Working with API Gateway in Stelvio
This guide explains how to create and manage API endpoints with Stelvio. You'll learn how to define routes, connect them to Lambda functions, and understand the different organizational patterns available to you.
Creating an API
Creating an API Gateway in Stelvio is straightforward. You start by defining your API instance:
The name you provide will be used as part of your API's URL and for identifying it in the AWS console.
API Configuration
For production use cases, you can configure your API Gateway with additional settings:
from stelvio.aws.apigateway import Api
# Basic API with default settings
api = Api('my-api')
# API with custom domain
api = Api('my-api', domain_name='api.example.com')
# API with custom stage name
api = Api('my-api', stage_name='production')
# API with edge-optimized endpoint
api = Api('my-api', endpoint_type='edge')

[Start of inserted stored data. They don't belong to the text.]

-- pv_equiv track=rewrite | github.com/wonglaitung/fortune | .iflow/skills/anomaly-detector/anomaly_detector/anomaly_integrator.py | _get_overall_severity
-- ===== SOURCE A (Python) =====
-- from typing import Dict, List
--
-- def _get_overall_severity(anomalies: List[Dict]) -> str:
--     """
--     Get overall severity from multiple anomalies.
--
--     Args:
--         anomalies: List of anomaly dicts
--
--     Returns:
--         Overall severity level ('high', 'medium', 'low')
--     """
--     if not anomalies:
--         return None
--
--     # Check for high severity
--     if any(a['severity'] == 'high' for a in anomalies):
--         return 'high'
--
--     # Check for medium severity
--     if any(a['severity'] == 'medium' for a in anomalies):
--         return 'medium'
--
--     # Default to low
--     return 'low'
-- ===== SOURCE B (Python) =====
-- from typing import Dict, List
--
-- def _get_overall_severity(anomalies: List[Dict]) -> str:
--     """Single forward pass: return 'high' immediately, remember 'medium', default 'low'."""
--     if not anomalies:
--         return None
--     saw_medium = False
--     for a in anomalies:
--         s = a['severity']
--         if s == 'high':
--             return 'high'
--         if s == 'medium':
--             saw_medium = True
--     return 'medium' if saw_medium else 'low'
-- ===== Notes on version B (the rewrite author's own statement) =====
-- stated objective: alternative
-- what changed: Replaces A's two separate any() scans over the list with a single forward loop that returns 'high' at the first high anomaly and tracks a saw_medium flag, deciding 'medium'/'low' after the pass.
import Mathlib
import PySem

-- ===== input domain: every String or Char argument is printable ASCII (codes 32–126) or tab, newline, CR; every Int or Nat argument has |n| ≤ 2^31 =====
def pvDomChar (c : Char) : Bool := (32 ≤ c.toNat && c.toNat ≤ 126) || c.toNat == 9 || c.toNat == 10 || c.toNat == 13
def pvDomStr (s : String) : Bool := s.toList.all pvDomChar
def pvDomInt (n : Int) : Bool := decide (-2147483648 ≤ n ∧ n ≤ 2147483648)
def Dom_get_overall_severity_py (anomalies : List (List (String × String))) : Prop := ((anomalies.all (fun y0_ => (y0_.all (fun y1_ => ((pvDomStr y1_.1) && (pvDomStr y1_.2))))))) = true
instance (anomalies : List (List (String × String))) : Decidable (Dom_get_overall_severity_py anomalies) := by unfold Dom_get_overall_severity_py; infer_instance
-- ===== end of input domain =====

-- B replaces A's two any() scans with one forward pass (return 'high' at once, remember 'medium'); alternative decomposition, same cost.


-- ===== PORT A =====
-- a['severity'] : first-match lookup in the association list (exact for a Python dict)
def pvSev (a : List (String × String)) : Option String :=
  (a.find? (fun p => p.1 == "severity")).map (·.2)

-- any(a['severity'] == v for a in anomalies), scanning left to right
def pvAnySev (anomalies : List (List (String × String))) (v : String) : Bool :=
  match anomalies with
  | [] => false
  | a :: rest => if pvSev a == some v then true else pvAnySev rest v

def get_overall_severity_py (anomalies : List (List (String × String))) : Option String :=
  if anomalies = [] then none
  else if pvAnySev anomalies "high" then some "high"
  else if pvAnySev anomalies "medium" then some "medium"
  else some "low"

-- ===== PORT B =====
-- single forward loop carrying the saw_medium flag
def pvLoopB (anomalies : List (List (String × String))) (sawMedium : Bool) : Option String :=
  match anomalies with
  | [] => some (if sawMedium then "medium" else "low")
  | a :: rest =>
    let s := pvSev a
    if s == some "high" then some "high"
    else pvLoopB rest (sawMedium || s == some "medium")

def get_overall_severity_py_alt (anomalies : List (List (String × String))) : Option String :=
  if anomalies = [] then none
  else pvLoopB anomalies false

-- ===== PRECONDITION & SPEC =====
-- Pre_ excludes exactly the inputs on which Python A raises KeyError: a dict without a
-- 'severity' key reached before any 'high' anomaly (B raises at the same element there).
def Pre_get_overall_severity_py (anomalies : List (List (String × String))) : Prop :=
  ∀ i ∈ List.range anomalies.length,
    (anomalies.getD i []).find? (fun p => p.1 == "severity") = none →
    ∃ j ∈ List.range i, ((anomalies.getD j []).find? (fun p => p.1 == "severity")).map (·.2) = some "high"
instance (anomalies : List (List (String × String))) : Decidable (Pre_get_overall_severity_py anomalies) := by unfold Pre_get_overall_severity_py; infer_instance
def pvWitness_get_overall_severity_py : (List (List (String × String))) := [[("severity", "medium")], [("severity", "low")]]
def Spec_get_overall_severity_py (anomalies : List (List (String × String))) (out : Option String) : Prop := out = get_overall_severity_py_alt anomalies
instance (anomalies : List (List (String × String))) (out : Option String) : Decidable (Spec_get_overall_severity_py anomalies out) := by unfold Spec_get_overall_severity_py; infer_instance

-- ===== CLAIM (what is proved, stated in full; the proofs are below) =====
def Claim_equal_get_overall_severity_py : Prop := ∀ (anomalies : List (List (String × String))), Dom_get_overall_severity_py anomalies → Pre_get_overall_severity_py anomalies → Spec_get_overall_severity_py anomalies (get_overall_severity_py anomalies)

-- ===== LEMMAS AND PROOFS =====
-- B's loop, characterised by A's two scans (holds for every list, any flag)
theorem pvLoopB_eq (anomalies : List (List (String × String))) (b : Bool) :
    pvLoopB anomalies b =
      if pvAnySev anomalies "high" then some "high"
      else some (if b || pvAnySev anomalies "medium" then "medium" else "low") := by
  induction anomalies generalizing b with
  | nil => simp [pvLoopB, pvAnySev]
  | cons a rest ih =>
    simp only [pvLoopB, pvAnySev]
    by_cases h : pvSev a == some "high"
    · simp [h]
    · simp only [h, ih]
      by_cases hm : pvSev a == some "medium" <;> simp [hm]

-- ===== VERDICT (by name: the statement is the Claim_ definition above) =====
theorem get_overall_severity_py_spec : Claim_equal_get_overall_severity_py := by
  intro anomalies _ _
  unfold Spec_get_overall_severity_py get_overall_severity_py get_overall_severity_py_alt
  by_cases h : anomalies = []
  · simp [h]
  · simp only [h, if_false, pvLoopB_eq, Bool.false_or]
    by_cases h1 : pvAnySev anomalies "high" <;> by_cases h2 : pvAnySev anomalies "medium" <;>
      simp [h1, h2]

# API with all custom settings
api = Api(
'my-api',
domain_name='api.example.com',
stage_name='production',
endpoint_type='edge'
)
Available configuration options:
domain_name(optional): Custom domain name for your API. See Custom Domains section below.stage_name(optional): Stage name for your API deployment. Defaults to"v1".endpoint_type(optional): API Gateway endpoint type -"regional"(default) or"edge". See Endpoint Types below.
Endpoint Types
Choose the right endpoint type based on your use case:
"regional": Best for applications primarily serving users in a specific AWS region. Lower latency for regional users and simpler configuration."edge": Best for applications serving global users. Uses CloudFront to cache responses at edge locations worldwide for better global performance.
# Regional endpoint (default)
api = Api('my-api', endpoint_type='regional')
# Edge-optimized endpoint
api = Api('my-api', endpoint_type='edge')
Stage Names
Stage names help organize different versions or environments of your API:
# Development stage
api = Api('my-api', stage_name='dev')
# Production stage
api = Api('my-api', stage_name='production')
# Version-based staging
api = Api('my-api', stage_name='v2')
The stage name becomes part of your API URL: https://api-id.execute-api.region.amazonaws.com/{stage_name}/
Defining Routes
Stelvio provides a clean, intuitive way to define API routes. The basic pattern is:
Let's look at each component:
http_method: The HTTP verb for this route ('GET', 'POST', etc.)path: The URL path for this endpoint ('/users', '/orders/{id}', etc.)handler: Lambda function handler or path to it
Here's a complete example:
from stelvio.aws.apigateway import Api
api = Api('my-api')
# Basic route
api.route('GET', '/users', 'functions/users.index')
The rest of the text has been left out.